Try it:
Using the material below, print the line that contains "unfold jtypeImmB", the line that contains "rw [hcast] at hLlen", and every line in between, exactly and nothing else.

Supplied entries:
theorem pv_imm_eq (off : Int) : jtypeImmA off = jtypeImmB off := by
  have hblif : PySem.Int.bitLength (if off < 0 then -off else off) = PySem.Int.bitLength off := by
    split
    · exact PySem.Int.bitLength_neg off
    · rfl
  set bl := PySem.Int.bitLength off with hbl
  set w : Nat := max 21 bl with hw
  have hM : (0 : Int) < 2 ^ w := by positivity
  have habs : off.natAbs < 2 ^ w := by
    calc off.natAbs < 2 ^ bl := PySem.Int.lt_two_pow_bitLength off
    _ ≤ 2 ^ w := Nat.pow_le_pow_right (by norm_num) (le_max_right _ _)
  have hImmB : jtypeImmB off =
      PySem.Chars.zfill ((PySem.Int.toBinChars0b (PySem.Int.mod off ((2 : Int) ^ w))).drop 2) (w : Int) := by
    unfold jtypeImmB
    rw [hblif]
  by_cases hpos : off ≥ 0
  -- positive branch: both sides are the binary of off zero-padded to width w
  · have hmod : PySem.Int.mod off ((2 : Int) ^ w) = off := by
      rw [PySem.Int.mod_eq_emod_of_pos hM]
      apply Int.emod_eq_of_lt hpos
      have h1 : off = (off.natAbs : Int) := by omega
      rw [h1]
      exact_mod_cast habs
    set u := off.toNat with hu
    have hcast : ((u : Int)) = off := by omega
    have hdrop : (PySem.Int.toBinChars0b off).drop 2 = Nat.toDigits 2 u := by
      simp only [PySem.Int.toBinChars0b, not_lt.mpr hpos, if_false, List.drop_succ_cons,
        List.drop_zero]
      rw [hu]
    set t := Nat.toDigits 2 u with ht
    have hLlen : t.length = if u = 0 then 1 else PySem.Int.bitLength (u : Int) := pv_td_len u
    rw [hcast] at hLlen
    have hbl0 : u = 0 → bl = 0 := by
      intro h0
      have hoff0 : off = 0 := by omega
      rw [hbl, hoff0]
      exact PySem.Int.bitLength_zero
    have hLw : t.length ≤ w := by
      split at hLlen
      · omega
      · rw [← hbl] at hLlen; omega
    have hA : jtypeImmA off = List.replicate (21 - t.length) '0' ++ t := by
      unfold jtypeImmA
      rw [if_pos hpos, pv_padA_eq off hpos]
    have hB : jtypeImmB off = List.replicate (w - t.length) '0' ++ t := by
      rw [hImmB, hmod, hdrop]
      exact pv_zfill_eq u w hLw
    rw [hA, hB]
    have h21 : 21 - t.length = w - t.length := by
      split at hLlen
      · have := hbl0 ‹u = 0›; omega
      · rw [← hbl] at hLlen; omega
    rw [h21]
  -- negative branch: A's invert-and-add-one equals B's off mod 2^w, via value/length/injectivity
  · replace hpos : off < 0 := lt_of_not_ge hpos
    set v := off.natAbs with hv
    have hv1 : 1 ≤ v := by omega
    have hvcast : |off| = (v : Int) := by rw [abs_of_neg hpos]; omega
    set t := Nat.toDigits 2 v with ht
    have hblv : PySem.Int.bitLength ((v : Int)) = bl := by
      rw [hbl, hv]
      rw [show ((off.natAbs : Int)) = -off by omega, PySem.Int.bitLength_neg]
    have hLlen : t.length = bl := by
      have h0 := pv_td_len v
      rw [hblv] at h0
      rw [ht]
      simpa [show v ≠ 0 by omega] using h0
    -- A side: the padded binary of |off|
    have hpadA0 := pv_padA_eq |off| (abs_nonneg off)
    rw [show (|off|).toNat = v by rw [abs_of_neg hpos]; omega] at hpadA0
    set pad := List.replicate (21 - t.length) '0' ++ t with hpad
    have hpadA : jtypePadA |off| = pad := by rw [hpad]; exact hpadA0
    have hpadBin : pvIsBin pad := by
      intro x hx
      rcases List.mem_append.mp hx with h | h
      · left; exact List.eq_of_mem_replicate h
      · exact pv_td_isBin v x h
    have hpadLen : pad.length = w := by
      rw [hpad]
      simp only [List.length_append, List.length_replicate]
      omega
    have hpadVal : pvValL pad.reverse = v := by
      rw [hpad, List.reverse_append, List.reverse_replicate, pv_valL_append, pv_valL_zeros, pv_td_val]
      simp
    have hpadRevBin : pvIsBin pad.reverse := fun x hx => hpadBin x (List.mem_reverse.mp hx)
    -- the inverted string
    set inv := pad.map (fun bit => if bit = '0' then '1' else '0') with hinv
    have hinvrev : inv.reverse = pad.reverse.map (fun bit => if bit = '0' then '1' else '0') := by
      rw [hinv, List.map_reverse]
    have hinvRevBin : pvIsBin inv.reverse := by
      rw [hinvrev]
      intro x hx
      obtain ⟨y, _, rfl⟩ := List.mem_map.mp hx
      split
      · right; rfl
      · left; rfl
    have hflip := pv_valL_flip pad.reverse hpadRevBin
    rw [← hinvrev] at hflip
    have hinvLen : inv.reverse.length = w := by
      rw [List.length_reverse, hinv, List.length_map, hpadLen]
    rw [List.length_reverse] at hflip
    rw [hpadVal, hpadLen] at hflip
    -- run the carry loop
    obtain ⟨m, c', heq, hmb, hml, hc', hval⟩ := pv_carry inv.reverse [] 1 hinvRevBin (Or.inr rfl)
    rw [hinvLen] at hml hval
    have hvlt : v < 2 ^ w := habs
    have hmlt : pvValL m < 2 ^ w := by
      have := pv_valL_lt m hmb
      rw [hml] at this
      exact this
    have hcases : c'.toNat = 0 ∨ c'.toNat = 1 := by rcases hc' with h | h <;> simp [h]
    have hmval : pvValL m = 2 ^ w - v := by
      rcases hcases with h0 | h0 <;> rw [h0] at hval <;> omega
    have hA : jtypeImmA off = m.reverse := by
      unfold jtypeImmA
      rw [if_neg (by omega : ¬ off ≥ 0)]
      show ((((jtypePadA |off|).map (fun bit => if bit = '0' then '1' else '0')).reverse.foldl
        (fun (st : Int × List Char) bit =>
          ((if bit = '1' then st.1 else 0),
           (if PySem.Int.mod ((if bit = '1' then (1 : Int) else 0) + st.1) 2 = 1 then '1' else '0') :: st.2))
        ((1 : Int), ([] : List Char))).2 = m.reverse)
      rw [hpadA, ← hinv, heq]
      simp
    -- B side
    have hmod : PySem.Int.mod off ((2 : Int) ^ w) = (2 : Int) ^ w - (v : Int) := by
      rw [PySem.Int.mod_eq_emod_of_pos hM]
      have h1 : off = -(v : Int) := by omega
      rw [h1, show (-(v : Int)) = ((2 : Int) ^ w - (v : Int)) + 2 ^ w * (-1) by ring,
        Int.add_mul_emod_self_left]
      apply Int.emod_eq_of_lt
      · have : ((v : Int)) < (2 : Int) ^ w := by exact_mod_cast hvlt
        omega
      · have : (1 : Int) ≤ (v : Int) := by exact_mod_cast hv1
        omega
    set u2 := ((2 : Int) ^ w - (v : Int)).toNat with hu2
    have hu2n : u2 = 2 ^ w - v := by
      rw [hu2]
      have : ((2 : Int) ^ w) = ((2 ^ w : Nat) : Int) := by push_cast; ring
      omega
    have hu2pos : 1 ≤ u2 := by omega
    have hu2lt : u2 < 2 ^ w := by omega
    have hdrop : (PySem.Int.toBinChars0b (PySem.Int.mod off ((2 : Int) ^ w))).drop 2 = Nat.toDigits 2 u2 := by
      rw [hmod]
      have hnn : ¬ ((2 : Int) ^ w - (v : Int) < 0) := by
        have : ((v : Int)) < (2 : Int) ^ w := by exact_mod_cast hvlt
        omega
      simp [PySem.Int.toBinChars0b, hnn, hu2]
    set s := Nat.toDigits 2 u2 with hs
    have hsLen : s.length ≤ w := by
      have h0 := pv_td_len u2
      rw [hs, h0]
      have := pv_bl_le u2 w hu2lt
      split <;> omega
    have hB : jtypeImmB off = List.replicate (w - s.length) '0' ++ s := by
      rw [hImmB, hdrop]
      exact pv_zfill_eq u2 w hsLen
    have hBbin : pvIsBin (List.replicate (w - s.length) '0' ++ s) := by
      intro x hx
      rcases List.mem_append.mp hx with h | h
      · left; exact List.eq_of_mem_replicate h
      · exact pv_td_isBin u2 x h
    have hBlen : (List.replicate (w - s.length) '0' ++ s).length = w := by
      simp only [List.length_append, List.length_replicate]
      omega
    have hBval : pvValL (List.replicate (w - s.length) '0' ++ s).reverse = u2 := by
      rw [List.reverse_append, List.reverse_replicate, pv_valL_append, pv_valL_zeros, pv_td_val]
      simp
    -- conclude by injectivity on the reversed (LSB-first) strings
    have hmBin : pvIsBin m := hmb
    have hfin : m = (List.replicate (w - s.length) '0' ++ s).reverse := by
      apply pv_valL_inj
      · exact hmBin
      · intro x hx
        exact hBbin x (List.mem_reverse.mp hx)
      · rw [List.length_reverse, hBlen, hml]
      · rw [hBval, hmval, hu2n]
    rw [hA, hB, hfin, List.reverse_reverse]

Answer box:
    unfold jtypeImmB
    rw [hblif]
  by_cases hpos : off ≥ 0
  -- positive branch: both sides are the binary of off zero-padded to width w
  · have hmod : PySem.Int.mod off ((2 : Int) ^ w) = off := by
      rw [PySem.Int.mod_eq_emod_of_pos hM]
      apply Int.emod_eq_of_lt hpos
      have h1 : off = (off.natAbs : Int) := by omega
      rw [h1]
      exact_mod_cast habs
    set u := off.toNat with hu
    have hcast : ((u : Int)) = off := by omega
    have hdrop : (PySem.Int.toBinChars0b off).drop 2 = Nat.toDigits 2 u := by
      simp only [PySem.Int.toBinChars0b, not_lt.mpr hpos, if_false, List.drop_succ_cons,
        List.drop_zero]
      rw [hu]
    set t := Nat.toDigits 2 u with ht
    have hLlen : t.length = if u = 0 then 1 else PySem.Int.bitLength (u : Int) := pv_td_len u
    rw [hcast] at hLlen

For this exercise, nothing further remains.